Please repeat the lines below exactly. Begin with the line containing "-- B replaces" and go on through the line containing "-- the enumerate".

--- Provided records ---

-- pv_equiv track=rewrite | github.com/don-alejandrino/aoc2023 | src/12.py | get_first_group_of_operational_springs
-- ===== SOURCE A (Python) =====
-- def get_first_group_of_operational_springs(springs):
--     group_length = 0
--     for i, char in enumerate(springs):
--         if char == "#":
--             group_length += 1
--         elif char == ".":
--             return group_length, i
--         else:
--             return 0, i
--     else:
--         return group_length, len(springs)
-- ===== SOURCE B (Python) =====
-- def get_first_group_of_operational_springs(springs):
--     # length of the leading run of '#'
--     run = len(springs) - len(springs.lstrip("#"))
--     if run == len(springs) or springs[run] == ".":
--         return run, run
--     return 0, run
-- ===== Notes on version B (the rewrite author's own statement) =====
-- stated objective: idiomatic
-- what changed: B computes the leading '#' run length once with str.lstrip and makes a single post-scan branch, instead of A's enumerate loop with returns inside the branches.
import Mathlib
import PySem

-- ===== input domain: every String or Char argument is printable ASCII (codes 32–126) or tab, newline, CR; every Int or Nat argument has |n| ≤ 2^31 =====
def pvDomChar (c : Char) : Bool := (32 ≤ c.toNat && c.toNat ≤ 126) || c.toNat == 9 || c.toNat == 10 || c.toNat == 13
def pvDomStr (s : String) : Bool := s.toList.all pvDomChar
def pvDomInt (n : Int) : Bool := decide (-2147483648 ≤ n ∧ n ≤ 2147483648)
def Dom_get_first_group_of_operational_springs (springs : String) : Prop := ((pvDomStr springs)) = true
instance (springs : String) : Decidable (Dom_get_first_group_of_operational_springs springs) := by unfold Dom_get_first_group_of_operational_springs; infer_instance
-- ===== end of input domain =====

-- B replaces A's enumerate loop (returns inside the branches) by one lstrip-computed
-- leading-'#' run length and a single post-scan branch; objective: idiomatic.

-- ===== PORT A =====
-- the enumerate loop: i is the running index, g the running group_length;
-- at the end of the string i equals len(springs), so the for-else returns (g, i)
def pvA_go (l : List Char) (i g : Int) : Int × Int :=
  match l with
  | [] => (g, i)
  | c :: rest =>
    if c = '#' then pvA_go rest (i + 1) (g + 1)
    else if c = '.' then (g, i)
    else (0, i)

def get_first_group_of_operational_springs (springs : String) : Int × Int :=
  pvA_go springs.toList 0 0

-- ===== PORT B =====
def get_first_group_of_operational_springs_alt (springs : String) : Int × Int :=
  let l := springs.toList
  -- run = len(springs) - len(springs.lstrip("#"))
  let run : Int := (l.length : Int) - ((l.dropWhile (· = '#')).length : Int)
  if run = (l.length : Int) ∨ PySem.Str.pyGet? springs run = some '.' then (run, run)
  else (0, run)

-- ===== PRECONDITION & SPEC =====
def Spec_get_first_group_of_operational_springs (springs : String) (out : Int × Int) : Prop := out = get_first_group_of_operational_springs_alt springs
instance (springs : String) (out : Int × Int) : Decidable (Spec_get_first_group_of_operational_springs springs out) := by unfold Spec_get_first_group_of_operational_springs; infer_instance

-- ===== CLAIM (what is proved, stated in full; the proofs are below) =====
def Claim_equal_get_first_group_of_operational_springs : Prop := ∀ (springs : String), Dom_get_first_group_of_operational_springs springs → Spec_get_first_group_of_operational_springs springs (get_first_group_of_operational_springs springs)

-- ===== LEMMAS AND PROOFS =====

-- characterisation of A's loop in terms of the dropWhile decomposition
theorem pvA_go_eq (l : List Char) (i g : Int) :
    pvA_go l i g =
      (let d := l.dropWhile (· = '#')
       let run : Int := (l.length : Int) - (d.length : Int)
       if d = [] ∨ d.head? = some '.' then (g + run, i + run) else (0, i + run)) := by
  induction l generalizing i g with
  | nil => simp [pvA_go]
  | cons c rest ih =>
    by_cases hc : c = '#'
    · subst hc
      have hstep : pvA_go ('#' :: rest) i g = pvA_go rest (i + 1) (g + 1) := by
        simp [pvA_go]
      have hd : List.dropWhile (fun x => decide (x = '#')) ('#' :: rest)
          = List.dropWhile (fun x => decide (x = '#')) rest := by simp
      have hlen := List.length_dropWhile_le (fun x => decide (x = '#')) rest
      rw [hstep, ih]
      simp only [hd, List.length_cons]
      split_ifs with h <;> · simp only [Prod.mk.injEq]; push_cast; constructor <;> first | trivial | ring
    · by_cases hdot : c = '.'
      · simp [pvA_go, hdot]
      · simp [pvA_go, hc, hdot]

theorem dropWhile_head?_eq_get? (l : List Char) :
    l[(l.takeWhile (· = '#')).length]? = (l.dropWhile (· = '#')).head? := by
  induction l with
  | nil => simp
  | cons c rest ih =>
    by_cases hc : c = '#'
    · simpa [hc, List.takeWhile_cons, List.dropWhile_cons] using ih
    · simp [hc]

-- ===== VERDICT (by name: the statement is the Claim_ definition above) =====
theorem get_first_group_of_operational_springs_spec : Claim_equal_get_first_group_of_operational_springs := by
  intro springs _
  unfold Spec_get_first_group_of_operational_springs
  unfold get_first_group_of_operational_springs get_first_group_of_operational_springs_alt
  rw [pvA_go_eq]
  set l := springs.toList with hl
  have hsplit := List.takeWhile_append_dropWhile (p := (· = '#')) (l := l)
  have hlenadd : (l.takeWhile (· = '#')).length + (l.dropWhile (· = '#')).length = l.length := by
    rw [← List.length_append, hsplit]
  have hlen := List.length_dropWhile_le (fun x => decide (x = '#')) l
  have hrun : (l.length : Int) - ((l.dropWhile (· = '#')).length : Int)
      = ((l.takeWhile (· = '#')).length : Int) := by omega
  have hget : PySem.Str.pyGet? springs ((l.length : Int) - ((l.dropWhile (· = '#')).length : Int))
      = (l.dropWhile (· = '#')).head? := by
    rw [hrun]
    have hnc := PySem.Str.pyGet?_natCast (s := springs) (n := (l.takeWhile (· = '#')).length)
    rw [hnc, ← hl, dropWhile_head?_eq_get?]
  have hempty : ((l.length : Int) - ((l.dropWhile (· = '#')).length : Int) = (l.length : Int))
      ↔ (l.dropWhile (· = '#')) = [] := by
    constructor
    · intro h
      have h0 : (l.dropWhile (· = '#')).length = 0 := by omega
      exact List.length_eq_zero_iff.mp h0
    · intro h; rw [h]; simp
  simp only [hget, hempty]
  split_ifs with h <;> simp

---

Output for this exercise
-- B replaces A's enumerate loop (returns inside the branches) by one lstrip-computed
-- leading-'#' run length and a single post-scan branch; objective: idiomatic.

-- ===== PORT A =====
-- the enumerate loop: i is the running index, g the running group_length;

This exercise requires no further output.